● RECORDS PROVIDED:
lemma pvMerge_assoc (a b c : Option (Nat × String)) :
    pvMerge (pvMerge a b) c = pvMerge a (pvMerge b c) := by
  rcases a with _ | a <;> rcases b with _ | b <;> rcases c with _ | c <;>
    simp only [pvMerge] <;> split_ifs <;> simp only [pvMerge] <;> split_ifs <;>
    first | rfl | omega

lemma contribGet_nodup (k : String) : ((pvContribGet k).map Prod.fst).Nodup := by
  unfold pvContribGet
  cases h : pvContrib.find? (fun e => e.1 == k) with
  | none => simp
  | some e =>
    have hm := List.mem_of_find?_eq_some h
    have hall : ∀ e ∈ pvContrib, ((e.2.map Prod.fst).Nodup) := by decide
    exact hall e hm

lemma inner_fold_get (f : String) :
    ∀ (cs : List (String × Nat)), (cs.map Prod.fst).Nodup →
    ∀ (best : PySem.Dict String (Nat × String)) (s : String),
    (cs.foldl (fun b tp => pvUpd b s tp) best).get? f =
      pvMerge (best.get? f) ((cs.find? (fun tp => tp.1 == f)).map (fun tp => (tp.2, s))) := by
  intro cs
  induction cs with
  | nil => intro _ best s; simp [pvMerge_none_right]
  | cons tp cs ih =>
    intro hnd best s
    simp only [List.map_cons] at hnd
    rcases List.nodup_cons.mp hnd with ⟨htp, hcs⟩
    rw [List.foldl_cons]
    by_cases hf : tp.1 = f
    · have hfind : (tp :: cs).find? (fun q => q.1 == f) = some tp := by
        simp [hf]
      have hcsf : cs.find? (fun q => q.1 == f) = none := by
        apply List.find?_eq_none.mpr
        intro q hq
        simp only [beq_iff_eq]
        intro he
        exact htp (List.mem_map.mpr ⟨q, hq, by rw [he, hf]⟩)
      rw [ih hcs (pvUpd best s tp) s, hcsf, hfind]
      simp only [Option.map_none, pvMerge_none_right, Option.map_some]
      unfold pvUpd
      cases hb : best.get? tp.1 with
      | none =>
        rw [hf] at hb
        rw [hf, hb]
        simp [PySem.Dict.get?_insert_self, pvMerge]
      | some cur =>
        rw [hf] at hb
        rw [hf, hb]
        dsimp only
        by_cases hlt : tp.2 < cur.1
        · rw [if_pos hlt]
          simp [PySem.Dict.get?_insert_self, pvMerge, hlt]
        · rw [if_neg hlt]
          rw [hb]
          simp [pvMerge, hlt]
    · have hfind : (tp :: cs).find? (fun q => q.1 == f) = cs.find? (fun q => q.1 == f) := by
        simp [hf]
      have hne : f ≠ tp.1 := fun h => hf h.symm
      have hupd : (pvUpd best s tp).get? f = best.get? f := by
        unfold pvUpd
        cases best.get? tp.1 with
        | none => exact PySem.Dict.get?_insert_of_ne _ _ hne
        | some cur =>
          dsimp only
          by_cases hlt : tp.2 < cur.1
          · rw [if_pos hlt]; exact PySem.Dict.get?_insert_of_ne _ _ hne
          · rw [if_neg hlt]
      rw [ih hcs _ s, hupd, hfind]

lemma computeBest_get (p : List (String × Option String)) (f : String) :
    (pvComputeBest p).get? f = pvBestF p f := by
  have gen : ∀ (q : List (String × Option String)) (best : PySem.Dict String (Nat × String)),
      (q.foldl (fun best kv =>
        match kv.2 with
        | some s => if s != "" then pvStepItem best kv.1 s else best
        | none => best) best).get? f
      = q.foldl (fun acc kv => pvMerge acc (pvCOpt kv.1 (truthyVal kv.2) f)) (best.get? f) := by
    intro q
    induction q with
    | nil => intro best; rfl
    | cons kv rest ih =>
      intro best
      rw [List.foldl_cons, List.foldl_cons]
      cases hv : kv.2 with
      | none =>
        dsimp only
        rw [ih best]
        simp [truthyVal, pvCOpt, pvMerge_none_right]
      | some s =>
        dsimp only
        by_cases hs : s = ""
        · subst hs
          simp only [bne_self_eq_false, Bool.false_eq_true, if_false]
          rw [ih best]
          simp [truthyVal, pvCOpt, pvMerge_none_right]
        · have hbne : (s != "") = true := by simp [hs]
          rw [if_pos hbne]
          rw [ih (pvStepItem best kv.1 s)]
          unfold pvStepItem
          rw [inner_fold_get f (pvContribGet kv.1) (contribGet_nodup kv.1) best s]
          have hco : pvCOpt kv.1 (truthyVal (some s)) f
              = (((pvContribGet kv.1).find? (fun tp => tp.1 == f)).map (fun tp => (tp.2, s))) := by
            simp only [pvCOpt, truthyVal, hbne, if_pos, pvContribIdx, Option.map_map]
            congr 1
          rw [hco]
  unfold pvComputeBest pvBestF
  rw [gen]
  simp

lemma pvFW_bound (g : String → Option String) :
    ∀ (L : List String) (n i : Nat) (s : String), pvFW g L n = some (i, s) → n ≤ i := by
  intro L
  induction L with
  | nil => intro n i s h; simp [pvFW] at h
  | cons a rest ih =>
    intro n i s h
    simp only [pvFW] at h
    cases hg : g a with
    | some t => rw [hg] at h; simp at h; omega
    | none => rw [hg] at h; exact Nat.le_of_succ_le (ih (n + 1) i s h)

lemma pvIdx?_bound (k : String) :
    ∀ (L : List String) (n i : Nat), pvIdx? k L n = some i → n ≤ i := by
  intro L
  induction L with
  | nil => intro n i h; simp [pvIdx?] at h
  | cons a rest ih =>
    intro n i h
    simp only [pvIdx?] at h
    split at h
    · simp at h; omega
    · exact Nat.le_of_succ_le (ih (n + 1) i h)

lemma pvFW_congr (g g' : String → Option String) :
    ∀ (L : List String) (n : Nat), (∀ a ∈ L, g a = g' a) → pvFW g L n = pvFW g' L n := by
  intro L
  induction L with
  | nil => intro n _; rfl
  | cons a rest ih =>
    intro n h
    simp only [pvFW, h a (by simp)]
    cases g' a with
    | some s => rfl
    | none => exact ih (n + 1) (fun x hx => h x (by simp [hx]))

● THE PROBLEM:
Where the string "rcases" appears in a line of the entries above, return that line.

● WRITTEN SOLUTION:
  rcases a with _ | a <;> rcases b with _ | b <;> rcases c with _ | c <;>
    rcases List.nodup_cons.mp hnd with ⟨htp, hcs⟩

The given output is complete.